Neu auf DVD: Der gleiche Himmel

Unerfahrener Romeo-Agent aus der DDR soll 1974 in Berlin reifere Frau verführen, um über sie an geheime Informationen zu kommen…

Und

Nebenhandlungen über einen homosexuellen Lehrer, den Bau eines Tunnels, um in den Westen zu flüchten und ein junges Mädchen, das mit Hormonen ins Olympiateam gebracht werden soll…

Agententhriller und mehr

Die drei Teile a 90 Minuten bieten also mehr als nur eine spannende und vor allem clevere Agentengeschichte, bei der man interessante Einblicke in die damaligen (und bestimmt auch heutigen) Taktiken der Spionagedienste – und in die weibliche Psyche – bekommt. Sie bildet den Hauptteil, den Kern der Serie, doch da sind, wie gesagt, noch ein paar Nebenstränge, die über ein paar Personen lose mit dem Hauptstrang verbunden sind, aber nicht aufeinander einwirken. Doch auch die Hintergrundgeschichte, die sich nach und nach langsam entfaltet, ist wichtig und so wandelt sich das Ganze gegen Ende zu einer griechischen Tragödie. Einzig das Ende selbst kommt vielleicht etwas früher als erwartet, da man das Gefühl hat, die eine oder andere Geschichte hätte man noch ein bisschen weiter verfolgen können.

Gut gespielt

Tom Schilling ist sehr überzeugend als der junge und unerfahrene Agent, besonders dann, wenn er seine Verführungskünste oder die damit verbundene umgekehrte Psychologie spielen lassen kann, was immer zu den kleinen Höhepunkten der Serie zählt. Ihm ebenbürtig ist, besonders im gemeinsamen Spiel, Friederike Becht, die auf wunderbare Weise Intelligenz mit Humor verbindet. Herrlich abgefuckt ist Schillings Führungsoffizier Ben Becker. Wer sich fragt, wie er sich seine Stimme erarbeitet hat, hier zeigt er es, denn es dürfte kaum eine Szene mit ihm ohne Zigarette geben. Er bringt eine Lockerheit in die Sache, die ausgesprochen erfrischend ist.

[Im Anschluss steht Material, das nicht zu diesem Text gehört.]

-- pv_equiv track=rewrite | github.com/emre-sahin0/store-performance-report-system-update- | app.py | group_missing_products_by_brand
-- ===== SOURCE A (Python) =====
-- def group_missing_products_by_brand(products):
--     grouped = {"AdaHome": [], "AdaWall": [], "AdaPanel": [], "Diğer": []}
--     for urun in products:
--         urun_lower = urun.lower()
--         if "adahome" in urun_lower:
--             grouped["AdaHome"].append(urun)
--         elif "adawall" in urun_lower:
--             grouped["AdaWall"].append(urun)
--         elif "adapanel" in urun_lower:
--             grouped["AdaPanel"].append(urun)
--         else:
--             grouped["Diğer"].append(urun)
--     return grouped
-- ===== SOURCE B (Python) =====
-- _BRANDS = ("AdaHome", "AdaWall", "AdaPanel", "Di\u011fer")
--
--
-- def _brand(product):
--     p = product.lower()
--     if "adahome" in p:
--         return "AdaHome"
--     if "adawall" in p:
--         return "AdaWall"
--     if "adapanel" in p:
--         return "AdaPanel"
--     return "Di\u011fer"
--
--
-- def group_missing_products_by_brand(products):
--     return {k: [p for p in products if _brand(p) == k] for k in _BRANDS}
-- ===== Notes on version B (the rewrite author's own statement) =====
-- stated objective: idiomatic
-- what changed: Replaces the single loop that appends into a pre-built mutable dict with a total classification function plus a dict comprehension that builds each bucket by filtering the input per key.
import Mathlib
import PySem

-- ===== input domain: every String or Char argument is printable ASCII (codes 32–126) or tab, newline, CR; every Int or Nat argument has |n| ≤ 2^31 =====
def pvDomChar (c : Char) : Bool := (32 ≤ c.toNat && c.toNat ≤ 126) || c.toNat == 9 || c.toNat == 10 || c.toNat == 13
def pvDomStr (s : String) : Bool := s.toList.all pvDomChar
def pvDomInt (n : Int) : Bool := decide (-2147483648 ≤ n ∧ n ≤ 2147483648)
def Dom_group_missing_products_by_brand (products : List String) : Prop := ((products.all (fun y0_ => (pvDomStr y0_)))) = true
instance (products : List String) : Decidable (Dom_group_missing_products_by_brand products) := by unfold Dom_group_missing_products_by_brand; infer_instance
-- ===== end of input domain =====

-- B replaces A's appending loop over a mutable dict with a classification
-- function and one filter pass per bucket key (idiomatic decomposition).

-- ===== PORT A =====
-- the body of A's for-loop (the dict update for one product)
def pvStep (d : PySem.Dict String (List String)) (urun : String) : PySem.Dict String (List String) :=
  let urun_lower := PySem.Str.lower urun
  if PySem.Str.isIn "adahome" urun_lower then d.modify "AdaHome" [] (· ++ [urun])
  else if PySem.Str.isIn "adawall" urun_lower then d.modify "AdaWall" [] (· ++ [urun])
  else if PySem.Str.isIn "adapanel" urun_lower then d.modify "AdaPanel" [] (· ++ [urun])
  else d.modify "Diğer" [] (· ++ [urun])

def group_missing_products_by_brand (products : List String) : List (String × List String) :=
  let grouped : PySem.Dict String (List String) :=
    PySem.Dict.mk [("AdaHome", []), ("AdaWall", []), ("AdaPanel", []), ("Diğer", [])]
  (products.foldl pvStep grouped).items

-- ===== PORT B =====
def pvBrandOf (product : String) : String :=
  let p := PySem.Str.lower product
  if PySem.Str.isIn "adahome" p then "AdaHome"
  else if PySem.Str.isIn "adawall" p then "AdaWall"
  else if PySem.Str.isIn "adapanel" p then "AdaPanel"
  else "Diğer"

def group_missing_products_by_brand_alt (products : List String) : List (String × List String) :=
  ["AdaHome", "AdaWall", "AdaPanel", "Diğer"].map
    (fun k => (k, products.filter (fun p => pvBrandOf p == k)))

-- ===== PRECONDITION & SPEC =====
def Spec_group_missing_products_by_brand (products : List String) (out : List (String × List String)) : Prop := out = group_missing_products_by_brand_alt products
instance (products : List String) (out : List (String × List String)) : Decidable (Spec_group_missing_products_by_brand products out) := by unfold Spec_group_missing_products_by_brand; infer_instance

-- ===== CLAIM (what is proved, stated in full; the proofs are below) =====
def Claim_equal_group_missing_products_by_brand : Prop := ∀ (products : List String), Dom_group_missing_products_by_brand products → Spec_group_missing_products_by_brand products (group_missing_products_by_brand products)

-- ===== LEMMAS AND PROOFS =====

-- loop invariant: from any four accumulators, A's fold appends to each bucket
-- exactly the products B's classifier assigns to it, in input order
lemma pvInv (l : List String) (a b c e : List String) :
    (l.foldl pvStep (PySem.Dict.mk [("AdaHome", a), ("AdaWall", b), ("AdaPanel", c), ("Diğer", e)])).items
    = [("AdaHome", a ++ l.filter (fun p => pvBrandOf p == "AdaHome")),
       ("AdaWall", b ++ l.filter (fun p => pvBrandOf p == "AdaWall")),
       ("AdaPanel", c ++ l.filter (fun p => pvBrandOf p == "AdaPanel")),
       ("Diğer", e ++ l.filter (fun p => pvBrandOf p == "Diğer"))] := by
  induction l generalizing a b c e with
  | nil => simp
  | cons x xs ih =>
    by_cases h1 : PySem.Chars.isIn ['a','d','a','h','o','m','e'] (PySem.Chars.lower x.toList) = true
    · have hb : pvBrandOf x = "AdaHome" := by simp [pvBrandOf, h1]
      have hstep : pvStep (PySem.Dict.mk [("AdaHome", a), ("AdaWall", b), ("AdaPanel", c), ("Diğer", e)]) x
          = PySem.Dict.mk [("AdaHome", a ++ [x]), ("AdaWall", b), ("AdaPanel", c), ("Diğer", e)] := by
        simp [pvStep, h1, PySem.Dict.modify, PySem.Dict.insert, PySem.Dict.getD, PySem.Dict.get?, PySem.Dict.contains]
      rw [List.foldl_cons, hstep, ih]
      simp [hb]
    · by_cases h2 : PySem.Chars.isIn ['a','d','a','w','a','l','l'] (PySem.Chars.lower x.toList) = true
      · have hb : pvBrandOf x = "AdaWall" := by simp [pvBrandOf, h1, h2]
        have hstep : pvStep (PySem.Dict.mk [("AdaHome", a), ("AdaWall", b), ("AdaPanel", c), ("Diğer", e)]) x
            = PySem.Dict.mk [("AdaHome", a), ("AdaWall", b ++ [x]), ("AdaPanel", c), ("Diğer", e)] := by
          simp [pvStep, h1, h2, PySem.Dict.modify, PySem.Dict.insert, PySem.Dict.getD, PySem.Dict.get?, PySem.Dict.contains]
        rw [List.foldl_cons, hstep, ih]
        simp [hb]
      · by_cases h3 : PySem.Chars.isIn ['a','d','a','p','a','n','e','l'] (PySem.Chars.lower x.toList) = true
        · have hb : pvBrandOf x = "AdaPanel" := by simp [pvBrandOf, h1, h2, h3]
          have hstep : pvStep (PySem.Dict.mk [("AdaHome", a), ("AdaWall", b), ("AdaPanel", c), ("Diğer", e)]) x
              = PySem.Dict.mk [("AdaHome", a), ("AdaWall", b), ("AdaPanel", c ++ [x]), ("Diğer", e)] := by
            simp [pvStep, h1, h2, h3, PySem.Dict.modify, PySem.Dict.insert, PySem.Dict.getD, PySem.Dict.get?, PySem.Dict.contains]
          rw [List.foldl_cons, hstep, ih]
          simp [hb]
        · have hb : pvBrandOf x = "Diğer" := by simp [pvBrandOf, h1, h2, h3]
          have hstep : pvStep (PySem.Dict.mk [("AdaHome", a), ("AdaWall", b), ("AdaPanel", c), ("Diğer", e)]) x
              = PySem.Dict.mk [("AdaHome", a), ("AdaWall", b), ("AdaPanel", c), ("Diğer", e ++ [x])] := by
            simp [pvStep, h1, h2, h3, PySem.Dict.modify, PySem.Dict.insert, PySem.Dict.getD, PySem.Dict.get?, PySem.Dict.contains]
          rw [List.foldl_cons, hstep, ih]
          simp [hb]

-- ===== VERDICT (by name: the statement is the Claim_ definition above) =====
theorem group_missing_products_by_brand_spec : Claim_equal_group_missing_products_by_brand := by
  intro products _
  unfold Spec_group_missing_products_by_brand group_missing_products_by_brand group_missing_products_by_brand_alt
  simpa using pvInv products [] [] [] []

Für Synchronfreunde gibt es auch noch zwei Gastauftritte in kleinen Rollen. Thorsten Michaelis, die deutsche Stimme von Sean Bean und Wesley Snipes, ist der Vorgesetzte des Vaters der Hauptfigur. Und dann ist da noch Udo Schenk. Der ist in Synchronisationen meist auf die Rolle des Bösewichts abonniert, und das nicht nur bei seinen Stammschauspielern Ralph Fiennes und Gary Oldman. Wenn man seine Stimme hört, weiß man, dass man den Bösen gefunden hat. Seine Klischeebesetzung im Synchron nutzt man nun auch hier, indem man ihn einen Verhörspezialisten spielen lässt – und den spielt er spielend böse.

Bonus

Es gibt noch Hoffnung! Eine deutsche Serie, die gut geschrieben, gut ausgestattet und gut gespielt ist“ habe ich geschrieben, bevor ich das Bonusmaterial gesehen habe. Wie sich herausstellt, handelt es sich um eine internationale Produktion mit einer britischen Autorin, bei der dann Oliver Hirschbiegel die Regie übernommen hat und viele Texte ins Deutsche übertragen wurden. Das nun erklärt, warum Ben Becker an einer Stelle sagt: „Das ist nicht mein erstes Rodeo“, was wie eine 1:1-Übersetzung eines laienhaften Übersetzers klingt, da ich bezweifele, dass jemand in Deutschland diese sehr englische (eigentlich amerikanische) Formulierung verwenden würde, gerade in den 70ern. (Angemessener wäre da ein: „Ich mach das nicht zum ersten Mal!“) Das Zusatzmaterial mit Making-of und Interviews ist also eine schöne Ergänzung zur Serie.

Das gleiche Fazit

Gut geschrieben, gut ausgestattet und gut gespielt, spannend vom Anfang bis zum Ende und vielschichtiger als viele Spionagethriller, da hier auch noch der Aspekt der DDR mit hineinspielt und die Handlung dadurch um Zeitkolorit bereichert. Hinzu kommt das kleine Wunder, dass man die ganze Zeit auf der Seite der Leute ist, auf deren Seite man eigentlich nicht sein sollte – ein Experiment, das wir so mit den Nazis bitte nicht auf die Beine stellen wollen! Kurz gesagt: Eine hervorragende Serie und sehr sehenswert! Ab 31.3.2017 auf DVD und Blu-ray.